__Your instructions__: Every line in the following data that has "this" counts toward the total; state that total alone.

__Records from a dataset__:
-- pv_equiv track=rewrite | github.com/mihir-s-05/persona-debate | src/debate_v_majority/shared/answers.py | strict_majority_answer
-- ===== SOURCE A (Python) =====
-- from collections import Counter
--
-- def strict_majority_answer(answers: list[str | None] | None) -> str | None:
--     """Return an answer only when it wins with more than half of all votes."""
--     if not answers:
--         return None
--     filtered = [str(answer) for answer in answers if answer is not None]
--     if not filtered:
--         return None
--     threshold = len(answers) / 2
--     counts = Counter(filtered)
--     for answer, count in counts.items():
--         if count > threshold:
--             return answer
--     return None
-- ===== SOURCE B (Python) =====
-- def strict_majority_answer(answers):
--     """Return an answer only when it wins with more than half of all votes.
--
--     Boyer-Moore majority vote: one O(1)-space candidate pass, then one
--     verification recount against the original ballot count."""
--     if not answers:
--         return None
--     filtered = [str(answer) for answer in answers if answer is not None]
--     if not filtered:
--         return None
--     candidate = None
--     count = 0
--     for answer in filtered:
--         if count == 0:
--             candidate = answer
--             count = 1
--         elif answer == candidate:
--             count += 1
--         else:
--             count -= 1
--     if 2 * filtered.count(candidate) > len(answers):
--         return candidate
--     return None
-- ===== Notes on version B (the rewrite author's own statement) =====
-- stated objective: alternative
-- what changed: Replaces the Counter build plus scan over its items by a Boyer-Moore majority vote: an O(1)-space candidate-tracking pass over the filtered votes followed by a single verifying recount of that one candidate against len(answers)/2.
import Mathlib
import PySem

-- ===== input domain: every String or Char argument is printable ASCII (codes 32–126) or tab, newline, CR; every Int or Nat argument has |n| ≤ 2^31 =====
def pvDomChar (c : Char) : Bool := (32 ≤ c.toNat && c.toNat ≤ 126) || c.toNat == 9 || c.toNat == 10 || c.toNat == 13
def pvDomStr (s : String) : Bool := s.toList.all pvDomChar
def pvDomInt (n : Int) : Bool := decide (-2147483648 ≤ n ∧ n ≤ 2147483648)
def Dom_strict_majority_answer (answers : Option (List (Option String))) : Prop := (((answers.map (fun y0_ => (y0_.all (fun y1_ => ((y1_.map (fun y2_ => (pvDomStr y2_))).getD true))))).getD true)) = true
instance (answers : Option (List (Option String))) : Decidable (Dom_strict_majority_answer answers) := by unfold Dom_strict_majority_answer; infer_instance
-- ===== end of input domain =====

-- B replaces A's Counter-and-scan by a Boyer-Moore majority vote (candidate pass + verifying
-- recount): an alternative O(1)-extra-space algorithm with the same return value everywhere.

-- ===== PORT A =====
-- A counts with collections.Counter and returns the first counted answer above half of len(answers).
def strict_majority_answer (answers : Option (List (Option String))) : Option String :=
  match answers with
  | none => none                     -- 'if not answers' (None case)
  | some ans =>
    if ans = [] then none            -- 'if not answers' (empty-list case)
    else
      -- str(answer) on a str is the identity, so the comprehension is a filterMap
      let filtered : List String := ans.filterMap id
      if filtered = [] then none
      else
        let counts := PySem.Dict.counter filtered
        -- 'count > threshold' with threshold = len(answers)/2 a half-integer and count an int:
        -- exact as 2*count > len(answers) (no float needed)
        (counts.items.find? (fun p => 2 * p.2 > PySem.List.len ans)).map (fun p => p.1)

-- ===== PORT B =====
-- one Boyer-Moore voting step: state = (candidate, count)
def bmStep (s : Option String × Int) (answer : String) : Option String × Int :=
  if s.2 = 0 then (some answer, 1)
  else if some answer = s.1 then (s.1, s.2 + 1)
  else (s.1, s.2 - 1)

def strict_majority_answer_alt (answers : Option (List (Option String))) : Option String :=
  match answers with
  | none => none
  | some ans =>
    if ans = [] then none
    else
      let filtered : List String := ans.filterMap id
      if filtered = [] then none
      else
        let st := filtered.foldl bmStep (none, 0)
        match st.1 with
        | none => none   -- candidate still None: filtered.count(None) = 0, never a strict majority
        | some c =>      -- 'if 2 * filtered.count(candidate) > len(answers)'
          if 2 * (filtered.count c : Int) > PySem.List.len ans then some c else none

-- ===== PRECONDITION & SPEC =====
def Spec_strict_majority_answer (answers : Option (List (Option String))) (out : Option String) : Prop := out = strict_majority_answer_alt answers
instance (answers : Option (List (Option String))) (out : Option String) : Decidable (Spec_strict_majority_answer answers out) := by unfold Spec_strict_majority_answer; infer_instance

-- ===== CLAIM (what is proved, stated in full; the proofs are below) =====
def Claim_equal_strict_majority_answer : Prop := ∀ (answers : Option (List (Option String))), Dom_strict_majority_answer answers → Spec_strict_majority_answer answers (strict_majority_answer answers)

-- ===== LEMMAS AND PROOFS =====

-- two distinct values cannot each occupy more than half of a list
lemma count_add_count_le (l : List String) (a b : String) (h : a ≠ b) :
    l.count a + l.count b ≤ l.length := by
  induction l with
  | nil => simp
  | cons y t ih =>
    simp only [List.count_cons, List.length_cons, beq_iff_eq]
    split_ifs with h1 h2
    · simp_all
    all_goals omega

-- weight of x in a Boyer-Moore state
def bmF (x : String) (s : Option String × Int) : Int :=
  if some x = s.1 then s.2 else -s.2

-- per-step bound: one voting step raises the weight of x by at least 2·[x = y] - 1
lemma bm_step_bound (c : Option String) (cnt : Int) (x y : String) :
    (2 * if x = y then 1 else 0 : Int) + bmF x (c, cnt) ≤ 1 + bmF x (bmStep (c, cnt) y) := by
  simp only [bmStep, bmF]
  split_ifs <;> simp_all <;> omega

lemma bm_step_nonneg (c : Option String) (cnt : Int) (h0 : 0 ≤ cnt) (y : String) :
    0 ≤ (bmStep (c, cnt) y).2 := by
  simp only [bmStep]; split_ifs <;> simp <;> omega

-- Boyer-Moore invariant: folding l moves the weight of every x up by at most l.length - 2·count
lemma bm_inv (l : List String) : ∀ (c : Option String) (cnt : Int), 0 ≤ cnt →
    0 ≤ (l.foldl bmStep (c, cnt)).2 ∧
    ∀ x : String, 2 * (l.count x : Int) + bmF x (c, cnt) ≤ l.length + bmF x (l.foldl bmStep (c, cnt)) := by
  induction l with
  | nil => intro c cnt h0; simpa using h0
  | cons y t ih =>
    intro c cnt h0
    obtain ⟨hpos, hbound⟩ := ih (bmStep (c, cnt) y).1 (bmStep (c, cnt) y).2 (bm_step_nonneg c cnt h0 y)
    simp only [Prod.mk.eta] at hpos hbound
    refine ⟨by simpa using hpos, fun x => ?_⟩
    have hx := hbound x
    have hone := bm_step_bound c cnt x y
    simp only [List.foldl_cons, List.length_cons]
    rcases eq_or_ne x y with rfl | hxy
    · rw [if_pos rfl] at hone
      have hc : (x :: t).count x = t.count x + 1 := by simp
      rw [hc]; push_cast; omega
    · rw [if_neg hxy] at hone
      have hc : (y :: t).count x = t.count x := by simp [Ne.symm hxy]
      rw [hc]; push_cast; omega

-- a strict majority of l is the Boyer-Moore candidate
lemma bm_majority (l : List String) (x : String) (h : (l.length : Int) < 2 * l.count x) :
    (l.foldl bmStep (none, 0)).1 = some x := by
  obtain ⟨hpos, hbound⟩ := bm_inv l none 0 le_rfl
  have hx := hbound x
  by_contra hne
  have : bmF x (none, 0) = 0 := by simp [bmF]
  have hend : bmF x (l.foldl bmStep (none, 0)) = -(l.foldl bmStep (none, 0)).2 := by
    rw [bmF, if_neg (fun e => hne e.symm)]
  omega

-- A's Counter scan is a find? over the distinct elements with their counts
lemma findA_eq (filtered : List String) (n : Int) :
    ((PySem.Dict.counter filtered).items.find? (fun p => 2 * p.2 > n)).map (fun p => p.1)
      = (PySem.Set.ofList filtered).find? (fun k => 2 * (filtered.count k : Int) > n) := by
  rw [PySem.Dict.items_counter, List.find?_map, Option.map_map]
  simp [Function.comp_def]

theorem strict_majority_answer_core (ans : List (Option String)) (hne : ans ≠ [])
    (hf : ans.filterMap id ≠ []) :
    strict_majority_answer (some ans) = strict_majority_answer_alt (some ans) := by
  simp only [strict_majority_answer, strict_majority_answer_alt, if_neg hne, if_neg hf]
  set filtered := ans.filterMap id with hfil
  set n : Int := PySem.List.len ans with hn
  have hnlen : n = (ans.length : Int) := by simp [hn, PySem.List.len_eq]
  have hle : (filtered.length : Int) ≤ n := by
    rw [hnlen]; exact_mod_cast List.length_filterMap_le id ans
  rw [findA_eq]
  by_cases hmaj : ∃ m : String, n < 2 * (filtered.count m : Int)
  · obtain ⟨m, hm⟩ := hmaj
    have hmemf : m ∈ filtered := by
      have : 0 < filtered.count m := by
        by_contra h
        have : filtered.count m = 0 := by omega
        rw [this] at hm; push_cast at hm; omega
      exact List.count_pos_iff.mp this
    have huniq : ∀ k : String, n < 2 * (filtered.count k : Int) → k = m := by
      intro k hk
      by_contra hkm
      have := count_add_count_le filtered k m hkm
      have : (filtered.count k : Int) + filtered.count m ≤ filtered.length := by exact_mod_cast this
      omega
    -- B side: the Boyer-Moore candidate is m
    have hcand : (filtered.foldl bmStep (none, 0)).1 = some m :=
      bm_majority filtered m (by omega)
    rw [hcand]
    simp only [if_pos hm]
    -- A side: find? returns m (the unique satisfier, present among the distinct keys)
    have hsome : ((PySem.Set.ofList filtered).find? (fun k => 2 * (filtered.count k : Int) > n)).isSome := by
      rw [List.find?_isSome]
      exact ⟨m, (PySem.Set.mem_ofList _ _).mpr hmemf, by simpa using hm⟩
    obtain ⟨y, hy⟩ := Option.isSome_iff_exists.mp hsome
    have hpy := List.find?_some hy
    have : y = m := huniq y (by simpa using hpy)
    rw [hy, this]
  · push_neg at hmaj
    have hnone : (PySem.Set.ofList filtered).find? (fun k => 2 * (filtered.count k : Int) > n) = none := by
      rw [List.find?_eq_none]
      intro x _
      simpa using hmaj x
    rw [hnone]
    cases hc : (filtered.foldl bmStep (none, 0)).1 with
    | none => rfl
    | some c => simp only [if_neg (by have := hmaj c; omega : ¬ 2 * (filtered.count c : Int) > n)]

-- ===== VERDICT (by name: the statement is the Claim_ definition above) =====
theorem strict_majority_answer_spec : Claim_equal_strict_majority_answer := by
  intro answers _
  unfold Spec_strict_majority_answer
  cases answers with
  | none => rfl
  | some ans =>
    by_cases hne : ans = []
    · subst hne; rfl
    · by_cases hf : ans.filterMap id = []
      · simp only [strict_majority_answer, strict_majority_answer_alt, if_neg hne]
        rw [if_pos hf, if_pos hf]
      · exact strict_majority_answer_core ans hne hf
-- pv_equiv track=rewrite | github.com/zz6zz666/astrbot_plugin_memos_integrator | web_ui/config_manager.py | _validate_user_id
-- ===== SOURCE A (Python) =====
-- def _validate_user_id(user_id: str) -> bool:
--     """
--     验证用户ID格式
--
--     Args:
--         user_id: 用户ID字符串
--
--     Returns:
--         是否有效
--     """
--     if not user_id:
--         return True
--
--     # 检查长度
--     if len(user_id) > 100:
--         return False
--
--     # 检查是否有危险字符（防止注入攻击）
--     dangerous_chars = ['<', '>', '"', "'", '\\', '/', ';', '&', '|', '$', '`']
--     for char in dangerous_chars:
--         if char in user_id:
--             return False
--
--     return True
-- ===== SOURCE B (Python) =====
-- def _validate_user_id(user_id: str) -> bool:
--     if not user_id:
--         return True
--     if len(user_id) > 100:
--         return False
--     return all(c not in '<>"\'\\/;&|$`' for c in user_id)
-- ===== Notes on version B (the rewrite author's own statement) =====
-- stated objective: idiomatic
-- what changed: A scans user_id once per dangerous character (11 substring searches); B makes a single pass over user_id testing each character against the dangerous set with all().
import Mathlib
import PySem

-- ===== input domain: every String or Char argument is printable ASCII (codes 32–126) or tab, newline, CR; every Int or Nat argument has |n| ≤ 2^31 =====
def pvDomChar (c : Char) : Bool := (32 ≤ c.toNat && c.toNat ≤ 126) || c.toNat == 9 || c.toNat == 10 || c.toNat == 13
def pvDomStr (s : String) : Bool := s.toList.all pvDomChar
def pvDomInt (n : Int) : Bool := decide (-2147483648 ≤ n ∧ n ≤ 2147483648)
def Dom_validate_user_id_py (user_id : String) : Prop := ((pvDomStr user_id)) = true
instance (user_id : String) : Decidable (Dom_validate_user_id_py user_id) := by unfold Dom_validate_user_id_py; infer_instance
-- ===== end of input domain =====

-- B replaces A's per-dangerous-character substring scans with a single all() pass over user_id (idiomatic).


-- ===== PORT A =====
def pvDangerousA : List Char := ['<', '>', '"', '\'', '\\', '/', ';', '&', '|', '$', '`']

-- for-loop over dangerous_chars with early return ⇒ List.any over the same list, in order
def validate_user_id_py (user_id : String) : Bool :=
  if user_id.toList.isEmpty then true
  else if user_id.toList.length > 100 then false
  else if pvDangerousA.any (fun ch => user_id.toList.contains ch) then false
  else true

-- ===== PORT B =====
def pvDangerousB : List Char := "<>\"'\\/;&|$`".toList

def validate_user_id_py_alt (user_id : String) : Bool :=
  if user_id.toList.isEmpty then true
  else if user_id.toList.length > 100 then false
  else user_id.toList.all (fun c => !(pvDangerousB.contains c))

-- ===== PRECONDITION & SPEC =====
def Spec_validate_user_id_py (user_id : String) (out : Bool) : Prop := out = validate_user_id_py_alt user_id
instance (user_id : String) (out : Bool) : Decidable (Spec_validate_user_id_py user_id out) := by unfold Spec_validate_user_id_py; infer_instance

-- ===== CLAIM (what is proved, stated in full; the proofs are below) =====
def Claim_equal_validate_user_id_py : Prop := ∀ (user_id : String), Dom_validate_user_id_py user_id → Spec_validate_user_id_py user_id (validate_user_id_py user_id)

-- ===== LEMMAS AND PROOFS =====

-- the two membership scans see the same characters as dangerous
theorem pvDangerous_eq : pvDangerousB = pvDangerousA := by decide

-- swap the order of the two existential scans: some dangerous char occurs in s ↔ some char of s is dangerous
theorem any_swap (l : List Char) :
    pvDangerousA.any (fun ch => l.contains ch) = !(l.all (fun c => !(pvDangerousA.contains c))) := by
  rw [Bool.eq_iff_iff]
  simp [List.any_eq_true, List.contains_eq_mem]
  tauto

-- ===== VERDICT (by name: the statement is the Claim_ definition above) =====
theorem validate_user_id_py_spec : Claim_equal_validate_user_id_py := by
  intro s _
  unfold Spec_validate_user_id_py validate_user_id_py validate_user_id_py_alt
  rw [pvDangerous_eq, any_swap]
  cases h : (s.toList.all (fun c => !(pvDangerousA.contains c))) <;> simp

__Expected answer__: 4